Copy exactly, please, the lines of the data from its start through the line containing "else if v1 ≠".
── Records for this exercise ──
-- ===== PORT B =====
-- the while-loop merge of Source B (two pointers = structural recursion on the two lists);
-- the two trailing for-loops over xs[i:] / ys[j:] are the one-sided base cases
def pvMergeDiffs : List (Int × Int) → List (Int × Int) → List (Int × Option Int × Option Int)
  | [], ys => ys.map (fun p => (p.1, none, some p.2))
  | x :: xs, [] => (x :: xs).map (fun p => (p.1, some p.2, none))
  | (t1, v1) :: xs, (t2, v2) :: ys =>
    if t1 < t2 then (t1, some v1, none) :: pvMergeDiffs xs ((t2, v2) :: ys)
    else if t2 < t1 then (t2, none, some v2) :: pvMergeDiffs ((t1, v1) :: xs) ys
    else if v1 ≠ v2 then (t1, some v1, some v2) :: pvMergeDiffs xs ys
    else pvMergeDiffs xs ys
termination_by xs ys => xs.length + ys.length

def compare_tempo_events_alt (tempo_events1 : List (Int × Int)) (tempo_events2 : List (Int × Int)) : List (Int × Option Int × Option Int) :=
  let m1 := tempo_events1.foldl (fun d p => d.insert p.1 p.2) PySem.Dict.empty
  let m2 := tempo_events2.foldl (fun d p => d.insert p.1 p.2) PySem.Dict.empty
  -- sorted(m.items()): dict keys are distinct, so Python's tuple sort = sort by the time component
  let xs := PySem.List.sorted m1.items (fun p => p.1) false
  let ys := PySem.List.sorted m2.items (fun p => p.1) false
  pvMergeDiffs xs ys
───
The answer:
-- ===== PORT B =====
-- the while-loop merge of Source B (two pointers = structural recursion on the two lists);
-- the two trailing for-loops over xs[i:] / ys[j:] are the one-sided base cases
def pvMergeDiffs : List (Int × Int) → List (Int × Int) → List (Int × Option Int × Option Int)
  | [], ys => ys.map (fun p => (p.1, none, some p.2))
  | x :: xs, [] => (x :: xs).map (fun p => (p.1, some p.2, none))
  | (t1, v1) :: xs, (t2, v2) :: ys =>
    if t1 < t2 then (t1, some v1, none) :: pvMergeDiffs xs ((t2, v2) :: ys)
    else if t2 < t1 then (t2, none, some v2) :: pvMergeDiffs ((t1, v1) :: xs) ys
    else if v1 ≠ v2 then (t1, some v1, some v2) :: pvMergeDiffs xs ys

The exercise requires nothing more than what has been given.